Дверь о стену ударяется. С силой яростной, такой, что щепки летят. Ураган налетает на моего мучителя. Тёмный и страшный. Ошалелый. Одичавший в миг, стоило картину жестокости в своём доме увидеть.
Я закрываю глаза и плачу. Тихо, почти неслышно. Пока весь мир вокруг громыхает, пока звенит посуда. Пока шум не стихает.
Чувствую прикосновения невесомые: тело моё прикрывают руки заботливые, горячие и безопасные. Берут меня и с пола отрывают. Как пушинку. Словно и не вешу ни грамма.
А, может, и не вешу. Может, умерла со страху. Может, лишь душа моя плачет над остывающим телом.
Боюсь глаза открывать и проверять.
Глава 8
Он.
Всего один миг — оценить обстановку. Секунда. И вспышка ярости охватывает всего меня.

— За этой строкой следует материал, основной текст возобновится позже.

-- pv_equiv track=rewrite | github.com/ww870411/phoenix | backend/projects/monthly_data_show/services/indicator_config.py | order_items_by_config
-- ===== SOURCE A (Python) =====
-- from typing import Dict, List, Optional, Set
--
-- def _safe_str(value: object) -> str:
--     return str(value or "").strip()
--
-- def order_items_by_config(all_items: List[str], runtime_cfg: dict) -> List[str]:
--     seen: Set[str] = set()
--     ordered: List[str] = []
--     basic_names = [_safe_str(x.get("name")) for x in runtime_cfg.get("basic_items") or []]
--     calc_names = [_safe_str(x.get("name")) for x in runtime_cfg.get("calculated_items") or []]
--     for name in [*basic_names, *calc_names]:
--         if not name or name in seen:
--             continue
--         seen.add(name)
--         ordered.append(name)
--     for name in all_items or []:
--         item = _safe_str(name)
--         if not item or item in seen:
--             continue
--         seen.add(item)
--         ordered.append(item)
--     return ordered
-- ===== SOURCE B (Python) =====
-- from typing import List
--
-- def _safe_str(value: object) -> str:
--     return str(value or "").strip()
--
-- def order_items_by_config(all_items: List[str], runtime_cfg: dict) -> List[str]:
--     pending = (
--         [_safe_str(x.get("name")) for x in runtime_cfg.get("basic_items") or []]
--         + [_safe_str(x.get("name")) for x in runtime_cfg.get("calculated_items") or []]
--         + [_safe_str(n) for n in all_items or []]
--     )
--     ordered: List[str] = []
--     while pending:
--         head = pending[0]
--         if head:
--             ordered.append(head)
--         pending = [x for x in pending[1:] if x != head]
--     return ordered
-- ===== Notes on version B (the rewrite author's own statement) =====
-- stated objective: alternative
-- what changed: Replaces A's seen-set with two append loops by a deletion-based nub: one loop that pops the head of the flat candidate list, emits it if nonempty, and filters all its later duplicates (and, for an empty head, later empties) out of the remainder, so no seen structure exists at all.
import Mathlib
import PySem

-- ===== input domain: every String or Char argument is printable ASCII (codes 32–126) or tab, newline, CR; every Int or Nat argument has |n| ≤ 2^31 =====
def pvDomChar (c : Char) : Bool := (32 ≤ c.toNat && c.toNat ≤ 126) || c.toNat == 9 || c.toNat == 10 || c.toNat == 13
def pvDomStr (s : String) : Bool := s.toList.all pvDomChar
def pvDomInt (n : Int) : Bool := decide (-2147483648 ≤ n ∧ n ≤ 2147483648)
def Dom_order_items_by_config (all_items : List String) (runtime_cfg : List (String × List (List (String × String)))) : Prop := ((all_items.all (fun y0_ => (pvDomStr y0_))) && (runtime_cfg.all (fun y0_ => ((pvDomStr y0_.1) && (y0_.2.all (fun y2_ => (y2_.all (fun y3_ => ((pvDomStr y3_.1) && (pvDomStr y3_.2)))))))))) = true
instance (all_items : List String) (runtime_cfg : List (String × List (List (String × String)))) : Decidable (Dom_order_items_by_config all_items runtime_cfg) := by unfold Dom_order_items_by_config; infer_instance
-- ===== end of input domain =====

-- B replaces A's seen-set and two append loops with a deletion-based nub loop (pop head, emit if
-- nonempty, filter its duplicates out of the remainder) — a different algorithm of quadratic cost.


-- ===== PORT A =====
-- _safe_str(v) for v an Optional[str]: str(value or "").strip()  (None → "")
def pvSafeStrOpt (v : Option String) : String := PySem.Str.strip (v.getD "")
-- _safe_str(s) for s already a str: 'str(s or "")' is s itself when s ≠ "" and "" when s = "", so it is strip s
def pvSafeStr (s : String) : String := PySem.Str.strip s

-- the body of both of A's loops: skip empty or seen, else add to seen and append to ordered
def pvStepA (st : PySem.Set String × List String) (name : String) : PySem.Set String × List String :=
  if name = "" ∨ PySem.Set.contains st.1 name then st
  else (PySem.Set.add st.1 name, st.2 ++ [name])

-- the list comprehension '[_safe_str(x.get("name")) for x in runtime_cfg.get(key) or []]' (shared verbatim by A and B)
def pvNames (runtime_cfg : List (String × List (List (String × String)))) (key : String) : List String :=
  ((PySem.Dict.mk runtime_cfg).getD key []).map (fun x => pvSafeStrOpt ((PySem.Dict.mk x).get? "name"))

def order_items_by_config (all_items : List String) (runtime_cfg : List (String × List (List (String × String)))) : List String :=
  (all_items.foldl (fun st name => pvStepA st (pvSafeStr name))
    ((pvNames runtime_cfg "basic_items" ++ pvNames runtime_cfg "calculated_items").foldl
      pvStepA (PySem.Set.empty, []))).2

-- ===== PORT B =====
-- Source B's while loop: pop the head of pending, append it to ordered if nonempty,
-- and filter every later occurrence of it out of pending
def pvNubLoop : List String → List String → List String
  | ordered, [] => ordered
  | ordered, head :: rest =>
      pvNubLoop (if head = "" then ordered else ordered ++ [head])
        (rest.filter (fun x => x ≠ head))
termination_by _ pending => pending.length
decreasing_by
  simp only [List.length_unattach, List.length_cons]
  exact Nat.lt_succ_of_le (le_trans (List.length_filter_le _ _) (by simp))

def order_items_by_config_alt (all_items : List String) (runtime_cfg : List (String × List (List (String × String)))) : List String :=
  pvNubLoop []
    (pvNames runtime_cfg "basic_items" ++ pvNames runtime_cfg "calculated_items"
      ++ all_items.map pvSafeStr)

-- ===== PRECONDITION & SPEC =====
def Spec_order_items_by_config (all_items : List String) (runtime_cfg : List (String × List (List (String × String)))) (out : List String) : Prop := out = order_items_by_config_alt all_items runtime_cfg
instance (all_items : List String) (runtime_cfg : List (String × List (List (String × String)))) (out : List String) : Decidable (Spec_order_items_by_config all_items runtime_cfg out) := by unfold Spec_order_items_by_config; infer_instance

-- ===== CLAIM (what is proved, stated in full; the proofs are below) =====
def Claim_equal_order_items_by_config : Prop := ∀ (all_items : List String) (runtime_cfg : List (String × List (List (String × String)))), Dom_order_items_by_config all_items runtime_cfg → Spec_order_items_by_config all_items runtime_cfg (order_items_by_config all_items runtime_cfg)

-- ===== LEMMAS AND PROOFS =====

-- A's loop keeps seen = ordered (as lists): on the diagonal, one step is Set.add after the empty test
theorem pvStepA_diag (s : PySem.Set String) (name : String) :
    pvStepA (s, s) name = (if name = "" then (s, s) else (PySem.Set.add s name, PySem.Set.add s name)) := by
  by_cases h0 : name = "" <;> by_cases hm : name ∈ s <;>
    simp [pvStepA, PySem.Set.add, PySem.Set.contains, h0, hm]

-- folding A's step from a diagonal state is folding Set.add over the nonempty names
theorem pvFoldA_diag (l : List String) (s : PySem.Set String) :
    l.foldl pvStepA (s, s) =
      ((l.filter (fun c => c ≠ "")).foldl PySem.Set.add s,
       (l.filter (fun c => c ≠ "")).foldl PySem.Set.add s) := by
  induction l generalizing s with
  | nil => simp
  | cons a t ih =>
    by_cases h : a = "" <;> simp [pvStepA_diag, h, ih]

-- once x is in the accumulated set, every later occurrence of x is ignored by Set.add
theorem foldl_add_filter_mem (t : List String) (s : List String) (x : String) (hx : x ∈ s) :
    t.foldl PySem.Set.add s = (t.filter (fun a => a ≠ x)).foldl PySem.Set.add s := by
  induction t generalizing s with
  | nil => rfl
  | cons a t ih =>
    by_cases h : a = x
    · subst h
      simp [PySem.Set.add, PySem.Set.contains, hx, ih s hx]
    · have hx' : x ∈ PySem.Set.add s a := by
        simp [PySem.Set.add, PySem.Set.contains]
        split <;> simp [hx]
      simp [h, ih _ hx']

-- an element absent from t can be peeled off the front of the accumulator
theorem foldl_add_cons_notmem (t : List String) (s : List String) (x : String) (hx : x ∉ t) :
    t.foldl PySem.Set.add (x :: s) = x :: t.foldl PySem.Set.add s := by
  induction t generalizing s with
  | nil => rfl
  | cons a t ih =>
    have ha : a ≠ x := by rintro rfl; exact hx (List.mem_cons_self ..)
    have hx' : x ∉ t := fun h => hx (List.mem_cons_of_mem _ h)
    have : PySem.Set.add (x :: s) a = x :: PySem.Set.add s a := by
      simp [PySem.Set.add, PySem.Set.contains, ha]
      split <;> simp
    simp [this, ih _ hx']

-- Source B's deletion loop computes ordered ++ set(nonempty candidates) (first occurrences, in order)
theorem pvNubLoop_eq (n : Nat) :
    ∀ (l acc : List String), l.length ≤ n →
      pvNubLoop acc l = acc ++ (l.filter (fun x => x ≠ "")).foldl PySem.Set.add [] := by
  induction n with
  | zero =>
    intro l acc hl
    have : l = [] := List.eq_nil_of_length_eq_zero (Nat.le_zero.mp hl)
    subst this; simp [pvNubLoop]
  | succ n ih =>
    intro l acc hl
    match l with
    | [] => simp [pvNubLoop]
    | h :: t =>
      have ht : (t.filter (fun x => x ≠ h)).length ≤ n :=
        le_trans (List.length_filter_le _ _) (Nat.lt_succ_iff.mp (by simpa using hl))
      by_cases h0 : h = ""
      · subst h0
        rw [show pvNubLoop acc ("" :: t) = pvNubLoop acc (t.filter (fun x => x ≠ "")) from by rw [pvNubLoop.eq_def]; simp, ih _ _ ht]
        simp [List.filter_filter]
      · rw [show pvNubLoop acc (h :: t) = pvNubLoop (acc ++ [h]) (t.filter (fun x => x ≠ h)) from by rw [pvNubLoop.eq_def]; simp [h0], ih _ _ ht]
        have hcomm : (t.filter (fun x => x ≠ h)).filter (fun x => x ≠ "") =
            (t.filter (fun x => x ≠ "")).filter (fun a => a ≠ h) := by
          simp [List.filter_filter, Bool.and_comm]
        have hnot : h ∉ (t.filter (fun x => x ≠ "")).filter (fun a => a ≠ h) := by
          simp
        calc acc ++ [h] ++ ((t.filter (fun x => x ≠ h)).filter (fun x => x ≠ "")).foldl PySem.Set.add []
            = acc ++ [h] ++ ((t.filter (fun x => x ≠ "")).filter (fun a => a ≠ h)).foldl PySem.Set.add [] := by
              rw [hcomm]
          _ = acc ++ ((t.filter (fun x => x ≠ "")).filter (fun a => a ≠ h)).foldl PySem.Set.add [h] := by
              rw [foldl_add_cons_notmem _ _ _ hnot]; simp
          _ = acc ++ ((h :: t).filter (fun x => x ≠ "")).foldl PySem.Set.add [] := by
              rw [← foldl_add_filter_mem _ [h] h (List.mem_singleton.mpr rfl)]
              simp [h0, PySem.Set.add, PySem.Set.contains]

theorem order_items_by_config_eq_alt (all_items : List String) (runtime_cfg : List (String × List (List (String × String)))) :
    order_items_by_config all_items runtime_cfg = order_items_by_config_alt all_items runtime_cfg := by
  unfold order_items_by_config order_items_by_config_alt
  rw [← List.foldl_map (f := pvSafeStr) (g := pvStepA), ← List.foldl_append,
    show ((PySem.Set.empty : PySem.Set String), ([] : List String)) = (PySem.Set.empty, PySem.Set.empty) from rfl,
    pvFoldA_diag, pvNubLoop_eq _ _ [] (le_refl _)]
  simp [PySem.Set.empty, List.append_assoc]

-- ===== VERDICT (by name: the statement is the Claim_ definition above) =====
theorem order_items_by_config_spec : Claim_equal_order_items_by_config := by
  intro all_items runtime_cfg _
  exact order_items_by_config_eq_alt all_items runtime_cfg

Вижу Витюшу, друга армейского, почти брата. Под ним навзничь лежит девчушка. Просит, умоляет, извивается. Слёзы градом катятся.
Свитер мой, что платье заменял, задран, на шее скомкан. Грудь оголённая взору моему представлена. Маленькая, нежная — в огромных руках обезумевшего друга.
Штаны приспущены. На ней. На нём, слава Богу, на месте. Его счастье.
Знаю, что не со зла. Что бесы вселяются в Витюшу, похлеще моих. Каждый, кто войну прошёл, вернулся израненным, гнилым внутри, с мрачной, тёмной, мёртвой душой.